Sunset over Sydney Harbour. Picture: Noel Kessel Source: The Daily Telegraph

IT’S the scientific equivalent of the rich keep getting richer, and it appears to have the same outcome – the planet keeps getting warmer.

Scientists from the CSIRO in Hobart and the Lawrence Livermore National Laboratory in California have used the most accurate study yet of ocean saltiness to show the world’s dry areas, like Australia, are getting drier and its wet areas getting wetter.

And it’s happening at an alarming rate.

“It’s this idea that the rich get richer, so the high rainfall areas will become more rainy, and the low rainfall areas will become drier,” says research oceanographer Dr Susan Wijffels, co-author of a new paper which appears in the journal Science.

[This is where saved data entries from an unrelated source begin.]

-- pv_equiv track=rewrite | github.com/daniel-reich/ubiquitous-fiesta | MFteyMABeuGaga3a7_22.py | color_pattern_times
-- ===== SOURCE A (Python) =====
-- def color_pattern_times(cols):
--   if cols==[]:
--     return 0
--   t=-1
--   c=0
--   for x in cols:
--     if x==c:
--       t+=2
--     else:
--       c=x
--       t+=3
--   return t
-- ===== SOURCE B (Python) =====
-- def color_pattern_times(cols):
--   if cols==[]:
--     return 0
--   # Stage 1: collapse cols into its list of consecutive runs (one value per run).
--   runs = []
--   for x in cols:
--     if not runs or runs[-1] != x:
--       runs.append(x)
--   # Stage 2: closed-form arithmetic on the run structure.
--   changes = len(runs) - (1 if runs[0] == 0 else 0)
--   return 2 * len(cols) + changes - 1
-- ===== Notes on version B (the rewrite author's own statement) =====
-- stated objective: alternative
-- what changed: Replaces A's stateful accumulator loop (running total t and current color c) with a staged computation: first collapse cols to its list of consecutive runs, then a closed-form formula from the run count and whether the first run's color is zero.
import Mathlib
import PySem

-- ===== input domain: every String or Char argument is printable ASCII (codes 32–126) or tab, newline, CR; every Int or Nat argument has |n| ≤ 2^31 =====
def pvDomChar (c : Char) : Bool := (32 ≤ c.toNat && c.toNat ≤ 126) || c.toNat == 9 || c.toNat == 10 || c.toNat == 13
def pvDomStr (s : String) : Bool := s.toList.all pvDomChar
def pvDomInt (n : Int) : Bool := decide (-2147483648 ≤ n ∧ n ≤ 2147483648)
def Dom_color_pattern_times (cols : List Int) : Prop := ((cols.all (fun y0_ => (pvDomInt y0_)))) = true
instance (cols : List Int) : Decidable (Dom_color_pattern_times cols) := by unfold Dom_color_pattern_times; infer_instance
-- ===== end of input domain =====

-- B replaces A's stateful accumulator loop with a staged computation: collapse cols to its consecutive runs, then a closed-form formula on the run count and the first run (alternative decomposition; same O(n) cost).


-- ===== PORT A =====
def color_pattern_times (cols : List Int) : Int :=
  if cols = [] then 0
  else
    (cols.foldl (fun (s : Int × Int) x =>
      if x = s.2 then (s.1 + 2, s.2) else (s.1 + 3, x)) (-1, 0)).1

-- ===== PORT B =====
def color_pattern_times_alt (cols : List Int) : Int :=
  if cols = [] then 0
  else
    let runs := cols.foldl (fun (r : List Int) x =>
      if r = [] ∨ r.getLast? ≠ some x then r ++ [x] else r) ([] : List Int)
    let changes : Int := (runs.length : Int) - (if runs.head? = some 0 then 1 else 0)
    2 * cols.length + changes - 1

-- ===== PRECONDITION & SPEC =====
def Spec_color_pattern_times (cols : List Int) (out : Int) : Prop := out = color_pattern_times_alt cols
instance (cols : List Int) (out : Int) : Decidable (Spec_color_pattern_times cols out) := by unfold Spec_color_pattern_times; infer_instance

-- ===== CLAIM (what is proved, stated in full; the proofs are below) =====
def Claim_equal_color_pattern_times : Prop := ∀ (cols : List Int), Dom_color_pattern_times cols → Spec_color_pattern_times cols (color_pattern_times cols)

-- ===== LEMMAS AND PROOFS =====

-- Change count of A's loop (number of times the else branch fires), starting from current color c.
def cptChg (c : Int) : List Int → Nat
  | [] => 0
  | x :: xs => if x = c then cptChg c xs else cptChg x xs + 1

-- Tail of B's run list after a run ending in color c.
def cptRuns (c : Int) : List Int → List Int
  | [] => []
  | x :: xs => if x = c then cptRuns c xs else x :: cptRuns x xs

-- A's fold: t grows by 2 per element plus 1 per change.
theorem cpt_foldA (l : List Int) (t c : Int) :
    (l.foldl (fun (s : Int × Int) x =>
        if x = s.2 then (s.1 + 2, s.2) else (s.1 + 3, x)) (t, c)).1
      = t + 2 * l.length + cptChg c l := by
  induction l generalizing t c with
  | nil => simp [cptChg]
  | cons x xs ih =>
    by_cases h : x = c
    · subst h; simp [cptChg, ih]; ring
    · simp [cptChg, h, ih]; ring

-- B's fold extends a nonempty run list r ending in c by the runs of the rest.
theorem cpt_foldB (l : List Int) (r : List Int) (c : Int)
    (hr : r ≠ []) (hl : r.getLast? = some c) :
    l.foldl (fun (r : List Int) x =>
        if r = [] ∨ r.getLast? ≠ some x then r ++ [x] else r) r
      = r ++ cptRuns c l := by
  induction l generalizing r c with
  | nil => simp [cptRuns]
  | cons x xs ih =>
    simp only [List.foldl_cons]
    by_cases h : x = c
    · subst h
      rw [if_neg (by simp [hr, hl])]
      rw [ih _ _ hr hl]
      simp [cptRuns]
    · rw [if_pos (Or.inr (by simp [hl]; exact fun e => h e.symm))]
      rw [ih (r ++ [x]) x (by simp) (by simp)]
      simp [cptRuns, h]

-- The run tail has one element per change.
theorem cpt_len (c : Int) (l : List Int) : (cptRuns c l).length = cptChg c l := by
  induction l generalizing c with
  | nil => simp [cptRuns, cptChg]
  | cons x xs ih =>
    by_cases h : x = c <;> simp [cptRuns, cptChg, h, ih]

-- ===== VERDICT (by name: the statement is the Claim_ definition above) =====
theorem color_pattern_times_spec : Claim_equal_color_pattern_times := by
  intro cols _
  unfold Spec_color_pattern_times color_pattern_times color_pattern_times_alt
  cases cols with
  | nil => simp
  | cons x xs =>
    simp only [if_neg (List.cons_ne_nil x xs)]
    rw [cpt_foldA]
    simp only [List.foldl_cons]
    simp only [true_or, if_true, List.nil_append, List.getLast?_nil]
    rw [cpt_foldB xs [x] x (by simp) (by simp)]
    by_cases h : x = 0 <;>
      simp [cptChg, cpt_len, h] <;> ring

“We see that reflected in the (oceans’) surface salinity field where the salty areas are getting saltier and the fresh areas are getting fresher.”

The scientific team says the rate at which the atmosphere moves water from dry spots to wet spots increased by four per cent between 1950-2000 – twice as fast as predicted by current climate models.

They conservatively estimate it could triple by the end of the century, leaving dry land masses like Australia struggling to meet their need for fresh water.

“We’re pretty sure that this is clear evidence it’s already happening, that the water cycle has accelerated and the rates at which it’s accelerating per degree of warming are probably higher than our current models project,” Dr Wijffels said.

“You can already see some of the small changes, some of the loss of rainfall that’s happened in some parts of Australia like the southwest, what a challenge that’s presented now to the water planning authorities around securing surface water supplies to feed the city of Perth.

“That loss is only a few per cent so, if we see a very large percentage change in how the water cycle functions, then it will be quite challenging.”

Australia would continue to experience the periodic El Nino and La Nina dry and wet spells, but the game would have very different rules.

“What we need to prepare for is an underlying, long-term change of the background,” Dr Wijffels said.

“El Nino and La Nina will continue to happen without a doubt, they’re going to be coming and going as they always have for thousands of years.

“Underneath that the base climate is going to be drifting … the dry areas are going to become even more water stressed and the wet regions will probably become wetter.”

The study is considered one of the most accurate of its type because data was collected from ocean monitoring equipment, including the Argo fleet of 3500 robotic floats deployed over the past decade.

Scientists have previously struggled to produce estimates of water cycle changes because land-based observations of rainfall and evaporation are sparse.